EXERCISE DATA:
-- characterization of A's 9..2 sweep for any nonzero n
theorem pvSweep (n : Int) (hn : n ≠ 0) :
    ∃ (q9 q8 q7 q6 q5 q4 q3 q2 : ℕ) (r : Int),
      (PySem.List.pyRange 9 1 (-1)).foldl (fun st i => pvAWhile i st.1 st.2) ([], n)
        = (List.replicate q9 9 ++ List.replicate q8 8 ++ List.replicate q7 7 ++ List.replicate q6 6 ++
           List.replicate q5 5 ++ List.replicate q4 4 ++ List.replicate q3 3 ++ List.replicate q2 2, r)
      ∧ n = 2 ^ (3*q8+q6+2*q4+q2) * (3 ^ (2*q9+q6+q3) * (5 ^ q5 * (7 ^ q7 * r)))
      ∧ ¬ (2:Int) ∣ r ∧ ¬ (3:Int) ∣ r ∧ ¬ (5:Int) ∣ r ∧ ¬ (7:Int) ∣ r
      ∧ q6 + q3 ≤ 1 ∧ q6 + 2*q4 + q2 ≤ 2 ∧ (q3 = 0 ∨ (q4 = 0 ∧ q2 = 0)) ∧ q2 ≤ 1 := by
  have hrange : PySem.List.pyRange 9 1 (-1) = [9,8,7,6,5,4,3,2] := by
    rw [PySem.List.pyRange_neg_one]; rfl
  rw [hrange]
  simp only [List.foldl]
  obtain ⟨q9, r9, h9, e9, nd9⟩ := pvAWhile_spec 9 n (by norm_num) hn []
  have hr9 : r9 ≠ 0 := fun h => hn (by rw [e9, h, mul_zero])
  rw [h9]
  obtain ⟨q8, r8, h8, e8, nd8⟩ := pvAWhile_spec 8 r9 (by norm_num) hr9 ([] ++ List.replicate q9 9)
  have hr8 : r8 ≠ 0 := fun h => hr9 (by rw [e8, h, mul_zero])
  rw [h8]
  obtain ⟨q7, r7, h7, e7, nd7⟩ := pvAWhile_spec 7 r8 (by norm_num) hr8 _
  have hr7 : r7 ≠ 0 := fun h => hr8 (by rw [e7, h, mul_zero])
  rw [h7]
  obtain ⟨q6, r6, h6, e6, nd6⟩ := pvAWhile_spec 6 r7 (by norm_num) hr7 _
  have hr6 : r6 ≠ 0 := fun h => hr7 (by rw [e6, h, mul_zero])
  rw [h6]
  obtain ⟨q5, r5, h5, e5, nd5⟩ := pvAWhile_spec 5 r6 (by norm_num) hr6 _
  have hr5 : r5 ≠ 0 := fun h => hr6 (by rw [e5, h, mul_zero])
  rw [h5]
  obtain ⟨q4, r4, h4, e4, nd4⟩ := pvAWhile_spec 4 r5 (by norm_num) hr5 _
  have hr4 : r4 ≠ 0 := fun h => hr5 (by rw [e4, h, mul_zero])
  rw [h4]
  obtain ⟨q3, r3, h3, e3, nd3⟩ := pvAWhile_spec 3 r4 (by norm_num) hr4 _
  have hr3 : r3 ≠ 0 := fun h => hr4 (by rw [e3, h, mul_zero])
  rw [h3]
  obtain ⟨q2, r2, h2, e2, nd2⟩ := pvAWhile_spec 2 r3 (by norm_num) hr3 _
  rw [h2]
  have h9p : (9:Int) ^ q9 = 3 ^ (2*q9) := by rw [show (9:Int) = 3 ^ 2 by norm_num, ← pow_mul]
  have h8p : (8:Int) ^ q8 = 2 ^ (3*q8) := by rw [show (8:Int) = 2 ^ 3 by norm_num, ← pow_mul]
  have h6p : (6:Int) ^ q6 = 2 ^ q6 * 3 ^ q6 := by rw [show (6:Int) = 2 * 3 by norm_num, mul_pow]
  have h4p : (4:Int) ^ q4 = 2 ^ (2*q4) := by rw [show (4:Int) = 2 ^ 2 by norm_num, ← pow_mul]
  refine ⟨q9, q8, q7, q6, q5, q4, q3, q2, r2, by simp, ?_, nd2, ?_, ?_, ?_, ?_, ?_, ?_, ?_⟩
  · -- prime-basis identity
    rw [e2] at e3; rw [e3] at e4; rw [e4] at e5; rw [e5] at e6; rw [e6] at e7; rw [e7] at e8; rw [e8] at e9
    rw [h9p, h8p, h6p, h4p] at e9
    rw [e9]; ring
  · -- ¬3 ∣ r2
    intro h; apply nd3; rw [e2]; exact h.mul_left _
  · -- ¬5 ∣ r2
    intro h; apply nd5; rw [e4, e3, e2]
    exact ((h.mul_left _).mul_left _).mul_left _
  · -- ¬7 ∣ r2
    intro h; apply nd7; rw [e6, e5, e4, e3, e2]
    exact ((((h.mul_left _).mul_left _).mul_left _).mul_left _).mul_left _
  · -- q6 + q3 ≤ 1
    by_contra hc
    obtain ⟨t, ht⟩ : ∃ t, q6 + q3 = t + 2 := ⟨q6 + q3 - 2, by omega⟩
    apply nd9
    have f9 : r9 = 3 ^ (q6+q3) * (2 ^ (3*q8+q6+2*q4+q2) * (5 ^ q5 * (7 ^ q7 * r2))) := by
      rw [e8, e7, e6, e5, e4, e3, e2, h8p, h6p, h4p]; ring
    have hp : (3:Int) ^ (t+2) = 3 ^ t * 9 := by rw [pow_add]; norm_num
    exact ⟨3 ^ t * (2 ^ (3*q8+q6+2*q4+q2) * (5 ^ q5 * (7 ^ q7 * r2))), by rw [f9, ht, hp]; ring⟩
  · -- q6 + 2*q4 + q2 ≤ 2
    by_contra hc
    obtain ⟨t, ht⟩ : ∃ t, q6 + 2*q4 + q2 = t + 3 := ⟨q6 + 2*q4 + q2 - 3, by omega⟩
    apply nd8
    have f8 : r8 = 2 ^ (q6+2*q4+q2) * (3 ^ (q6+q3) * (5 ^ q5 * (7 ^ q7 * r2))) := by
      rw [e7, e6, e5, e4, e3, e2, h6p, h4p]; ring
    have hp : (2:Int) ^ (t+3) = 2 ^ t * 8 := by rw [pow_add]; norm_num
    exact ⟨2 ^ t * (3 ^ (q6+q3) * (5 ^ q5 * (7 ^ q7 * r2))), by rw [f8, ht, hp]; ring⟩
  · -- q3 = 0 ∨ (q4 = 0 ∧ q2 = 0)
    by_contra hc
    push_neg at hc
    obtain ⟨hc3, hc42⟩ := hc
    obtain ⟨t, ht⟩ : ∃ t, 2*q4 + q2 = t + 1 := ⟨2*q4 + q2 - 1, by omega⟩
    obtain ⟨u, hu⟩ : ∃ u, q3 = u + 1 := ⟨q3 - 1, by omega⟩
    apply nd6
    have f6 : r6 = 2 ^ (2*q4+q2) * (3 ^ q3 * (5 ^ q5 * r2)) := by
      rw [e5, e4, e3, e2, h4p]; ring
    exact ⟨2 ^ t * (3 ^ u * (5 ^ q5 * r2)), by rw [f6, ht, hu, pow_succ, pow_succ]; ring⟩
  · -- q2 ≤ 1
    by_contra hc
    obtain ⟨t, ht⟩ : ∃ t, q2 = t + 2 := ⟨q2 - 2, by omega⟩
    apply nd4
    have f4 : r4 = 2 ^ q2 * (3 ^ q3 * r2) := by rw [e3, e2]; ring
    have hp : (2:Int) ^ (t+2) = 2 ^ t * 4 := by rw [pow_add]; norm_num
    exact ⟨2 ^ t * (3 ^ q3 * r2), by rw [f4, ht, hp]; ring⟩
theorem pvBStep_lt (B : List (Int × Int)) (m n : Int)
    (h : ¬ (((pvRowSet B m).isEmpty &&
        (pvColSet (B.filter (fun p => !(PySem.Set.contains (pvRowSet B m) p.1))) n).isEmpty) = true)) :
    ((B.filter (fun p => !(PySem.Set.contains (pvRowSet B m) p.1))).filter
        (fun p => !(PySem.Set.contains
          (pvColSet (B.filter (fun p => !(PySem.Set.contains (pvRowSet B m) p.1))) n) p.2))).length
      < B.length := by
  by_cases hr : (pvRowSet B m).isEmpty = true
  · have hc : ¬ ((pvColSet (B.filter (fun p => !(PySem.Set.contains (pvRowSet B m) p.1))) n).isEmpty = true) := by
      intro hc'; exact h (by rw [hr, hc']; rfl)
    obtain ⟨x, hx⟩ := List.exists_mem_of_ne_nil
      (pvColSet (B.filter (fun p => !(PySem.Set.contains (pvRowSet B m) p.1))) n)
      (fun h0 => hc (List.isEmpty_iff.mpr h0))
    have hxc : PySem.Set.contains (pvColSet (B.filter (fun p => !(PySem.Set.contains (pvRowSet B m) p.1))) n) x = true := by
      show List.contains (pvColSet (B.filter (fun p => !(PySem.Set.contains (pvRowSet B m) p.1))) n) x = true
      rw [List.contains_eq_mem]
      exact decide_eq_true hx
    obtain ⟨hmem, -⟩ := (contains_pvColSet _ n x).mp hxc
    obtain ⟨p, hp, hpx⟩ := List.mem_map.mp hmem
    have := pvFilter_lt_of_mem _ (fun r => PySem.Set.contains (pvColSet (B.filter (fun p => !(PySem.Set.contains (pvRowSet B m) p.1))) n) r.2) p hp (by simp only [hpx]; exact hxc)
    calc _ < (B.filter (fun p => !(PySem.Set.contains (pvRowSet B m) p.1))).length := this
      _ ≤ B.length := List.length_filter_le _ _
  · obtain ⟨x, hx⟩ := List.exists_mem_of_ne_nil (pvRowSet B m) (fun h0 => hr (List.isEmpty_iff.mpr h0))
    have hxc : PySem.Set.contains (pvRowSet B m) x = true := by
      show List.contains (pvRowSet B m) x = true
      rw [List.contains_eq_mem]
      exact decide_eq_true hx
    obtain ⟨hmem, -⟩ := (contains_pvRowSet B m x).mp hxc
    obtain ⟨p, hp, hpx⟩ := List.mem_map.mp hmem
    have h1 := pvFilter_lt_of_mem B (fun r => PySem.Set.contains (pvRowSet B m) r.1) p hp (by simp only [hpx]; exact hxc)
    calc _ ≤ (B.filter (fun p => !(PySem.Set.contains (pvRowSet B m) p.1))).length := List.length_filter_le _ _
      _ < B.length := h1
-- pv_equiv track=rewrite | github.com/fangfang22-oss/ChineseNER | text_classification/xgboost_CHI_text_classification.py | calculate_B_from_A
-- ===== SOURCE A (Python) =====
-- def calculate_B_from_A(A):
--     '''
--     :param A: CHI公式中的A值
--     :return: B，CHI公职中的B值。不是某一类但是也包含单词t的文档。
--     '''
--     B = {}
--     for key in A:
--         B[key] = {}
--         for word in A[key]:
--             B[key][word] = 0
--             for kk in A:
--                 if kk != key and word in A[kk]:
--                     B[key][word] += A[kk][word]
--     return B
-- ===== SOURCE B (Python) =====
-- def calculate_B_from_A(A):
--     total = {}
--     for words in A.values():
--         for w, c in words.items():
--             total[w] = total.get(w, 0) + c
--     return {key: {w: total[w] - c for w, c in words.items()}
--             for key, words in A.items()}
-- ===== Notes on version B (the rewrite author's own statement) =====
-- stated objective: faster
-- what changed: B precomputes a single dict of per-word totals over all classes in one pass and returns B[key][word] = total[word] - A[key][word], removing A's inner scan over all classes for every word.
import Mathlib
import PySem

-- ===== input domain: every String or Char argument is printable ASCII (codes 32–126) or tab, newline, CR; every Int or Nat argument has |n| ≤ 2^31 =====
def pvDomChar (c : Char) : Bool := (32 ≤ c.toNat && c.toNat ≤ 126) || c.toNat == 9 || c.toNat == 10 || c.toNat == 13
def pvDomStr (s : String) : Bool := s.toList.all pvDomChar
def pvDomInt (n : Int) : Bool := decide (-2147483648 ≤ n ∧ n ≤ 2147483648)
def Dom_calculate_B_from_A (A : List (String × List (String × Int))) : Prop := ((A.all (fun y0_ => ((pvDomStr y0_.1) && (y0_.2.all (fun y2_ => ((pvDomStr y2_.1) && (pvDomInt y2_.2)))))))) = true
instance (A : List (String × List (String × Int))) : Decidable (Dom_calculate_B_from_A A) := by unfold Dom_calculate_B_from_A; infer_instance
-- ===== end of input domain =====

-- B replaces A's inner scan over all classes per word by one precomputed dict of per-word
-- totals and a subtraction (objective: faster).

-- ===== PORT A =====
def calculate_B_from_A (A : List (String × List (String × Int))) : List (String × List (String × Int)) :=
  A.foldl (fun B p =>
    B ++ [(p.1, p.2.foldl (fun bk q =>
      bk ++ [(q.1, A.foldl (fun s r =>
        if r.1 ≠ p.1 then
          match r.2.lookup q.1 with
          | some v => s + v
          | none => s
        else s) 0)]) [])]) []

-- ===== PORT B =====
def calculate_B_from_A_alt (A : List (String × List (String × Int))) : List (String × List (String × Int)) :=
  let total : PySem.Dict String Int :=
    A.foldl (fun t p => p.2.foldl (fun t q => t.modify q.1 0 (· + q.2)) t) PySem.Dict.empty
  A.map (fun p => (p.1, p.2.map (fun q => (q.1, total.getD q.1 0 - q.2))))

-- ===== PRECONDITION & SPEC =====
-- The Python argument is a dict of dicts, which cannot contain duplicate keys: Pre_ requires
-- distinct class names and distinct words within each class; assoc lists with duplicates do
-- not denote any Python input of this function.
def Pre_calculate_B_from_A (A : List (String × List (String × Int))) : Prop :=
  (A.map Prod.fst).Nodup ∧ ∀ p ∈ A, (p.2.map Prod.fst).Nodup
instance (A : List (String × List (String × Int))) : Decidable (Pre_calculate_B_from_A A) := by unfold Pre_calculate_B_from_A; infer_instance

def pvWitness_calculate_B_from_A : (List (String × List (String × Int))) :=
  [("a", [("x", 1)]), ("b", [("x", 2), ("y", 3)])]

def Spec_calculate_B_from_A (A : List (String × List (String × Int))) (out : List (String × List (String × Int))) : Prop := out = calculate_B_from_A_alt A
instance (A : List (String × List (String × Int))) (out : List (String × List (String × Int))) : Decidable (Spec_calculate_B_from_A A out) := by unfold Spec_calculate_B_from_A; infer_instance

-- ===== CLAIM (what is proved, stated in full; the proofs are below) =====
def Claim_equal_calculate_B_from_A : Prop := ∀ (A : List (String × List (String × Int))), Dom_calculate_B_from_A A → Pre_calculate_B_from_A A → Spec_calculate_B_from_A A (calculate_B_from_A A)

-- ===== LEMMAS AND PROOFS =====

-- the total weight that a class's word list contributes to word w
def pvWsum (ws : List (String × Int)) (w : String) : Int :=
  (ws.map (fun q => if q.1 = w then q.2 else 0)).sum

theorem pvWsum_cons (q : String × Int) (ws : List (String × Int)) (w : String) :
    pvWsum (q :: ws) w = (if q.1 = w then q.2 else 0) + pvWsum ws w := by
  simp [pvWsum]

theorem pvWsum_eq_zero (ws : List (String × Int)) (w : String)
    (h : w ∉ ws.map Prod.fst) : pvWsum ws w = 0 := by
  induction ws with
  | nil => rfl
  | cons q t ih =>
    simp only [List.map_cons, List.mem_cons, not_or] at h
    rw [pvWsum_cons, if_neg (by exact fun he => h.1 he.symm), ih h.2, add_zero]

theorem lookup_getD_eq_pvWsum (ws : List (String × Int)) (w : String)
    (h : (ws.map Prod.fst).Nodup) : ((ws.lookup w).getD 0) = pvWsum ws w := by
  induction ws with
  | nil => rfl
  | cons q t ih =>
    simp only [List.map_cons, List.nodup_cons] at h
    rw [pvWsum_cons]
    by_cases hq : q.1 = w
    · subst hq
      simp [List.lookup, pvWsum_eq_zero t q.1 h.1]
    · have hb : (w == q.1) = false := beq_eq_false_iff_ne.mpr (fun he => hq he.symm)
      simp [List.lookup, hb, if_neg hq, ih h.2]

theorem pvWsum_of_mem (ws : List (String × Int)) (w : String) (c : Int)
    (hm : (w, c) ∈ ws) (h : (ws.map Prod.fst).Nodup) : pvWsum ws w = c := by
  induction ws with
  | nil => cases hm
  | cons q t ih =>
    simp only [List.map_cons, List.nodup_cons] at h
    rcases List.mem_cons.mp hm with he | hm'
    · subst he
      rw [pvWsum_cons, if_pos rfl, pvWsum_eq_zero t w h.1, add_zero]
    · have hq : q.1 ≠ w := by
        intro he; exact h.1 (he ▸ List.mem_map.mpr ⟨(w, c), hm', rfl⟩)
      rw [pvWsum_cons, if_neg hq, ih hm' h.2, zero_add]

-- A's innermost loop computes an if-sum over all classes
theorem innerA_eq (key w : String) (L : List (String × List (String × Int))) (s : Int) :
    L.foldl (fun s r =>
        if r.1 ≠ key then
          match r.2.lookup w with
          | some v => s + v
          | none => s
        else s) s
      = s + (L.map (fun p => if p.1 = key then 0 else (p.2.lookup w).getD 0)).sum := by
  induction L generalizing s with
  | nil => simp
  | cons r t ih =>
    simp only [List.foldl_cons, List.map_cons, List.sum_cons, ih]
    by_cases hr : r.1 = key
    · simp [hr]
    · cases hlk : r.2.lookup w with
      | none => simp [hr]
      | some v => simp [hr]; ring

-- one class folded into the running total dict
theorem total_step (ws : List (String × Int)) (t : PySem.Dict String Int) (w : String) :
    (ws.foldl (fun t q => t.modify q.1 0 (· + q.2)) t).getD w 0
      = t.getD w 0 + pvWsum ws w := by
  induction ws generalizing t with
  | nil => simp [pvWsum]
  | cons q r ih =>
    rw [List.foldl_cons, ih, pvWsum_cons, PySem.Dict.getD_modify]
    by_cases hq : w = q.1
    · subst hq; simp; ring
    · rw [if_neg hq, if_neg (fun he => hq he.symm), zero_add]

-- the whole totals dict
theorem total_getD (L : List (String × List (String × Int))) (t : PySem.Dict String Int) (w : String) :
    (L.foldl (fun t p => p.2.foldl (fun t q => t.modify q.1 0 (· + q.2)) t) t).getD w 0
      = t.getD w 0 + (L.map (fun p => pvWsum p.2 w)).sum := by
  induction L generalizing t with
  | nil => simp
  | cons p r ih =>
    rw [List.foldl_cons, ih, total_step]; simp; ring

-- splitting the total at the unique entry for `key`
theorem sum_split (L : List (String × List (String × Int))) (key w : String)
    (ws : List (String × Int)) (hm : (key, ws) ∈ L) (h : (L.map Prod.fst).Nodup) :
    (L.map (fun p => pvWsum p.2 w)).sum
      = (L.map (fun p => if p.1 = key then 0 else pvWsum p.2 w)).sum + pvWsum ws w := by
  induction L with
  | nil => cases hm
  | cons p t ih =>
    simp only [List.map_cons, List.nodup_cons] at h
    rcases List.mem_cons.mp hm with he | hm'
    · have hp1 : p.1 = key := by rw [← he]
      have hp2 : p.2 = ws := by rw [← he]
      have ht : ∀ r ∈ t, (if r.1 = key then 0 else pvWsum r.2 w) = pvWsum r.2 w := by
        intro r hr
        rw [if_neg]
        intro hre
        apply h.1
        rw [hp1, ← hre]
        exact List.mem_map.mpr ⟨r, hr, rfl⟩
      simp only [List.map_cons, List.sum_cons, if_pos hp1, hp2, zero_add,
        List.map_congr_left ht]
      ring
    · have hp1 : p.1 ≠ key := by
        intro he'
        exact h.1 (he' ▸ List.mem_map.mpr ⟨(key, ws), hm', rfl⟩)
      simp only [List.map_cons, List.sum_cons, if_neg hp1, ih hm' h.2]
      ring

-- ===== VERDICT (by name: the statement is the Claim_ definition above) =====
theorem calculate_B_from_A_spec : Claim_equal_calculate_B_from_A := by
  intro A _hdom hpre
  obtain ⟨hkeys, hwords⟩ := hpre
  unfold Spec_calculate_B_from_A calculate_B_from_A calculate_B_from_A_alt
  rw [PySem.List.foldl_append_singleton_eq_map]
  apply List.map_congr_left
  intro p hp
  rw [PySem.List.foldl_append_singleton_eq_map]
  refine congrArg (Prod.mk p.1) ?_
  apply List.map_congr_left
  intro q hq
  refine congrArg (Prod.mk q.1) ?_
  rw [innerA_eq, total_getD, zero_add, PySem.Dict.getD_empty, zero_add]
  have hsplit := sum_split A p.1 q.1 p.2 (by exact (Prod.mk.eta ▸ hp)) hkeys
  rw [hsplit, pvWsum_of_mem p.2 q.1 q.2 (Prod.mk.eta ▸ hq) (hwords p hp)]
  have hcong : ∀ r ∈ A, (if r.1 = p.1 then 0 else (r.2.lookup q.1).getD 0)
      = (if r.1 = p.1 then 0 else pvWsum r.2 q.1) := by
    intro r hr
    by_cases hre : r.1 = p.1
    · simp [hre]
    · rw [if_neg hre, if_neg hre, lookup_getD_eq_pvWsum r.2 q.1 (hwords r hr)]
  rw [List.map_congr_left hcong]
  ring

EXERCISE REQUIREMENTS: Among the entries above, the line containing "rw [e7, e6, e5, e4, e3, e2, h6p, h4p];", the line containing "obtain ⟨t, ht⟩ : ∃ t, 2*q4", and all lines between them are to be restated word for word; nothing else belongs in the reply.

REPLY:
      rw [e7, e6, e5, e4, e3, e2, h6p, h4p]; ring
    have hp : (2:Int) ^ (t+3) = 2 ^ t * 8 := by rw [pow_add]; norm_num
    exact ⟨2 ^ t * (3 ^ (q6+q3) * (5 ^ q5 * (7 ^ q7 * r2))), by rw [f8, ht, hp]; ring⟩
  · -- q3 = 0 ∨ (q4 = 0 ∧ q2 = 0)
    by_contra hc
    push_neg at hc
    obtain ⟨hc3, hc42⟩ := hc
    obtain ⟨t, ht⟩ : ∃ t, 2*q4 + q2 = t + 1 := ⟨2*q4 + q2 - 1, by omega⟩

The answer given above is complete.